In Fast & Furious Presents: Hobbs & Shaw, the most agreeable of the innumerable Fast & Furious presentations, The Wire's Stringer Bell plays a straight-up Terminator, with stainless steel innards, glowing orange eyeballs, and a Google-glass-like POV datastream that gives him helpful notifications such as ATTACK IMMINENT whenever bickering-buddy good guys Dwayne Johnson (aka Hobbs) or Jason Statham (aka Shaw) cock a fist in his direction.
That's an observation top-billed Johnson makes himself while fleeing (!) the cybernetically-enhanced super-soldier, though Elba's character — he's called Brixton, like in the old Clash song "Guns of..." — prefers the sobriquet "Black Superman."
But he has also got more than a little Darth Vader in him, in that he's shown to be doing the bidding of a unseen superior with a digitally scrambled voice who scolds Brixton for his failures while his more-machine-now-than-man-body is welded back together, post-battle. The disembodied voice of Supreme Leader Snoke or whatever even orders Brixton to attempt to turn Hobbs & Shaw to the Dark Side instead of simply rubbing them out! There's petty larceny, there's grand theft auto.

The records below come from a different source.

-- pv_equiv track=rewrite | github.com/fenugrec/hp1660_utils | romdumper_helper/batchcapture.py | unshift_rawdata
-- ===== SOURCE A (Python) =====
-- def unshift_rawdata(src, mask):
--     out = 0
--     ob = 0
--     while mask:
--         if mask & 1:
--             if src & 1:
--                 out |= 1 << ob
--             ob += 1
--         mask >>= 1
--         src >>= 1
--     return out
-- ===== SOURCE B (Python) =====
-- def unshift_rawdata(src, mask):
--     # Recursive, accumulator-free: recurse on the tails, then build the
--     # result back-to-front by shifting the recursive result left.
--     if mask == 0:
--         return 0
--     rest = unshift_rawdata(src >> 1, mask >> 1)
--     if mask & 1:
--         return (rest << 1) | (src & 1)
--     return rest
-- ===== Notes on version B (the rewrite author's own statement) =====
-- stated objective: simpler
-- what changed: B replaces A's while loop with its out/ob accumulators by an accumulator-free recursion on the shifted arguments that builds the result back-to-front via (rest << 1) | (src & 1).
import Mathlib
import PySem

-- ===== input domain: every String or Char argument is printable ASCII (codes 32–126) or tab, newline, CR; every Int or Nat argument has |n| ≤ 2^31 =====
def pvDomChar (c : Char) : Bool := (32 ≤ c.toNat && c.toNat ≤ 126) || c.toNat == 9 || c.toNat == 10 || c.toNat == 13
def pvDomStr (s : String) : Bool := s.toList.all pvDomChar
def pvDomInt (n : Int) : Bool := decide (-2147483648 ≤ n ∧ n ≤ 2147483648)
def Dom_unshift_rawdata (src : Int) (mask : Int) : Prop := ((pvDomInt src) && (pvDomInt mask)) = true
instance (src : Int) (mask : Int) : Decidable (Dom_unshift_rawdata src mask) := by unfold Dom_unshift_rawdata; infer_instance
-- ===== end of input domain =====

-- B replaces A's accumulator loop (out/ob counters, bit-by-bit shifting) by an
-- accumulator-free recursion that builds the result back-to-front: simpler decomposition, same values.


-- termination helper for both ports: halving a positive int shrinks toNat
theorem pvShiftToNatLt (mask : Int) (h : ¬ mask ≤ 0) : (mask >>> (1:Nat)).toNat < mask.toNat := by
  obtain ⟨m, rfl⟩ : ∃ m : Nat, mask = ((m + 1 : Nat) : Int) :=
    ⟨mask.toNat - 1, by omega⟩
  rw [← Int.natCast_shiftRight]
  simp [Nat.shiftRight_one]
  omega

-- ===== PORT A =====
-- literal port of A's while loop: test mask&1, test src&1, or 1<<ob into out, shift mask and src.
-- (the 'mask ≤ 0 then out' guard is a totality device: Python's loop never terminates for mask < 0,
--  and Pre_ excludes those inputs; for mask = 0 it is exactly Python's loop exit)
def pvLoopA (src : Int) (mask : Int) (out : Int) (ob : Nat) : Int :=
  if h : mask ≤ 0 then out
  else
    if PySem.Int.band mask 1 ≠ 0 then
      pvLoopA (src >>> (1:Nat)) (mask >>> (1:Nat))
        (if PySem.Int.band src 1 ≠ 0 then PySem.Int.bor out (1 <<< ob) else out) (ob + 1)
    else
      pvLoopA (src >>> (1:Nat)) (mask >>> (1:Nat)) out ob
  termination_by mask.toNat
  decreasing_by all_goals exact pvShiftToNatLt mask h

def unshift_rawdata (src : Int) (mask : Int) : Int := pvLoopA src mask 0 0

-- ===== PORT B =====
-- literal port of Source B: recurse on src>>1, mask>>1 first, then build the result back-to-front
-- as (rest << 1) | (src & 1) when mask is odd.  Same totality guard as port A
-- (Python's 'if mask == 0: return 0'; mask < 0, where Python B recurses forever, is outside Pre_).
def unshift_rawdata_alt (src : Int) (mask : Int) : Int :=
  if h : mask ≤ 0 then 0
  else
    let rest := unshift_rawdata_alt (src >>> (1:Nat)) (mask >>> (1:Nat))
    if PySem.Int.band mask 1 ≠ 0 then PySem.Int.bor (rest <<< (1:Nat)) (PySem.Int.band src 1)
    else rest
  termination_by mask.toNat
  decreasing_by exact pvShiftToNatLt mask h

-- ===== PRECONDITION & SPEC =====
-- Pre_ excludes mask < 0, on which Python A's loop never terminates (and B recurses forever).
def Pre_unshift_rawdata (src : Int) (mask : Int) : Prop := 0 ≤ mask
instance (src : Int) (mask : Int) : Decidable (Pre_unshift_rawdata src mask) := by
  unfold Pre_unshift_rawdata; infer_instance

def pvWitness_unshift_rawdata : Int × Int := (5, 6)

def Spec_unshift_rawdata (src : Int) (mask : Int) (out : Int) : Prop := out = unshift_rawdata_alt src mask
instance (src : Int) (mask : Int) (out : Int) : Decidable (Spec_unshift_rawdata src mask out) := by unfold Spec_unshift_rawdata; infer_instance

-- ===== CLAIM (what is proved, stated in full; the proofs are below) =====
def Claim_equal_unshift_rawdata : Prop := ∀ (src : Int) (mask : Int), Dom_unshift_rawdata src mask → Pre_unshift_rawdata src mask → Spec_unshift_rawdata src mask (unshift_rawdata src mask)

-- ===== LEMMAS AND PROOFS =====

-- src & 1 is 0 or 1 for every integer src
theorem pvBandOne01 (src : Int) : PySem.Int.band src 1 = 0 ∨ PySem.Int.band src 1 = 1 := by
  cases src with
  | ofNat s =>
      rw [show (Int.ofNat s) = ((s : Nat) : Int) from rfl,
        show ((1:Int) = ((1:Nat) : Int)) from rfl, PySem.Int.band_natCast]
      have := Nat.and_one_is_mod s
      omega
  | negSucc s =>
      have ha : ¬ (0:Int) ≤ Int.negSucc s := by omega
      have hs : -(Int.negSucc s) - 1 = (s : Int) := by rw [Int.negSucc_eq]; ring
      simp only [PySem.Int.band, if_neg ha, if_pos (by norm_num : (0:Int) ≤ 1), hs]
      have h1 : (1:Int).toNat = 1 := rfl
      rw [h1, Int.toNat_natCast]
      have := Nat.and_one_is_mod s
      rw [Nat.land_comm]
      omega

-- Nat-valued mirror of B's recursion, used only by the proofs
def pvG (src : Int) (m : Nat) : Nat :=
  if m = 0 then 0
  else
    let rest := pvG (src >>> (1:Nat)) (m / 2)
    if m % 2 = 1 then (rest <<< 1) ||| (PySem.Int.band src 1).toNat else rest
  termination_by m
  decreasing_by exact Nat.div_lt_self (by omega) (by norm_num)

-- shift of a nonnegative cast
theorem pvCastShift (n : Nat) : ((n : Nat) : Int) >>> (1:Nat) = ((n/2 : Nat) : Int) := by
  rw [← Int.natCast_shiftRight, Nat.shiftRight_one]

-- B's port equals its Nat mirror on nonnegative masks
theorem pvAltEqG (m : Nat) : ∀ src : Int, unshift_rawdata_alt src ((m : Nat) : Int) = ((pvG src m : Nat) : Int) := by
  induction m using Nat.strong_induction_on with
  | _ m IH =>
    intro src
    rw [unshift_rawdata_alt, pvG]
    cases m with
    | zero => norm_num
    | succ n =>
      rw [dif_neg (by omega : ¬ ((n+1 : Nat) : Int) ≤ 0), if_neg (by omega : ¬ n + 1 = 0)]
      rw [pvCastShift, IH ((n+1)/2) (by omega)]
      have hm1 : PySem.Int.band ((n+1 : Nat) : Int) 1 = (((n+1) &&& 1 : Nat) : Int) := by
        rw [show ((1:Int) = ((1:Nat) : Int)) from rfl, PySem.Int.band_natCast]
      rw [hm1, Nat.and_one_is_mod]
      by_cases hodd : (n+1) % 2 = 1
      · rw [if_pos (by simp [hodd]), if_pos hodd]
        rcases pvBandOne01 src with h | h
        · simp [h, ← Int.natCast_shiftLeft]
        · simp only [h, ← Int.natCast_shiftLeft, Int.toNat_one]
          rw [show (1:Int) = ((1:Nat) : Int) from rfl, PySem.Int.bor_natCast]
      · rw [if_neg (by simp [Nat.mod_two_ne_one.mp hodd]), if_neg hodd]

-- bit-or/shift bookkeeping for the invariant
theorem pvOrShift (o g b ob : Nat) :
    o ||| (((g <<< 1) ||| b) <<< ob) = (o ||| (b <<< ob)) ||| (g <<< (ob+1)) := by
  apply Nat.eq_of_testBit_eq
  intro k
  simp only [Nat.testBit_or, Nat.testBit_shiftLeft]
  by_cases h : ob ≤ k
  · have h' : k - ob - 1 = k - (ob + 1) := by omega
    by_cases h2 : ob + 1 ≤ k
    · simp [h, h2, h', show 1 ≤ k - ob from by omega, Bool.or_assoc, Bool.or_comm]
    · simp [h, h2, show ¬ 1 ≤ k - ob from by omega]
  · simp [h, show ¬ ob + 1 ≤ k from by omega]

-- invariant: A's loop computes out ||| (pvG src m << ob)
theorem pvLoopAEqG (m : Nat) : ∀ (src : Int) (o ob : Nat),
    pvLoopA src ((m : Nat) : Int) ((o : Nat) : Int) ob = (((o ||| (pvG src m <<< ob)) : Nat) : Int) := by
  induction m using Nat.strong_induction_on with
  | _ m IH =>
    intro src o ob
    rw [pvLoopA, pvG]
    cases m with
    | zero => norm_num
    | succ n =>
      rw [dif_neg (by omega : ¬ ((n+1 : Nat) : Int) ≤ 0), if_neg (by omega : ¬ n + 1 = 0)]
      have hm1 : PySem.Int.band ((n+1 : Nat) : Int) 1 = (((n+1) % 2 : Nat) : Int) := by
        rw [show ((1:Int) = ((1:Nat) : Int)) from rfl, PySem.Int.band_natCast, Nat.and_one_is_mod]
      rw [hm1, pvCastShift]
      by_cases hodd : (n+1) % 2 = 1
      · rw [if_pos (by rw [hodd]; norm_num), if_pos hodd]
        have hout : (if PySem.Int.band src 1 ≠ 0 then PySem.Int.bor ((o:Nat):Int) (1 <<< ob) else ((o:Nat):Int))
            = (((o ||| ((PySem.Int.band src 1).toNat <<< ob) : Nat)) : Int) := by
          rcases pvBandOne01 src with h | h
          · rw [if_neg (by simp [h]), h]
            simp
          · rw [if_pos (by simp [h]), h]
            simp only [PySem.Int.bor_natCast, Int.toNat_one]
        rw [hout, IH ((n+1)/2) (by omega)]
        rw [pvOrShift]
      · rw [if_neg (by rw [Nat.mod_two_ne_one.mp hodd]; norm_num), if_neg hodd]
        exact IH ((n+1)/2) (by omega) (src >>> (1:Nat)) o ob

-- ===== VERDICT (by name: the statement is the Claim_ definition above) =====
theorem unshift_rawdata_spec : Claim_equal_unshift_rawdata := by
  intro src mask _ hpre
  unfold Spec_unshift_rawdata unshift_rawdata
  have hm : mask = ((mask.toNat : Nat) : Int) := by rw [Int.toNat_of_nonneg hpre]
  rw [hm, pvAltEqG]
  have := pvLoopAEqG mask.toNat src 0 0
  simpa using this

All of which is to say: This sidebar presentation is still a genuine Fast & Furious movie, in the sense that almost everything in it has been shamelessly chop-shopped from the work of more innovative filmmakers and squished into a less memorable, more quickly digestible form, and calibrated to flatter its stars to the maximum extent possible. It breaks ground only in the area of punctuation, as its title contains two ampersands and a colon, a sequence of keystrokes seldom seen even in this late (?) hour of the Franchise Age.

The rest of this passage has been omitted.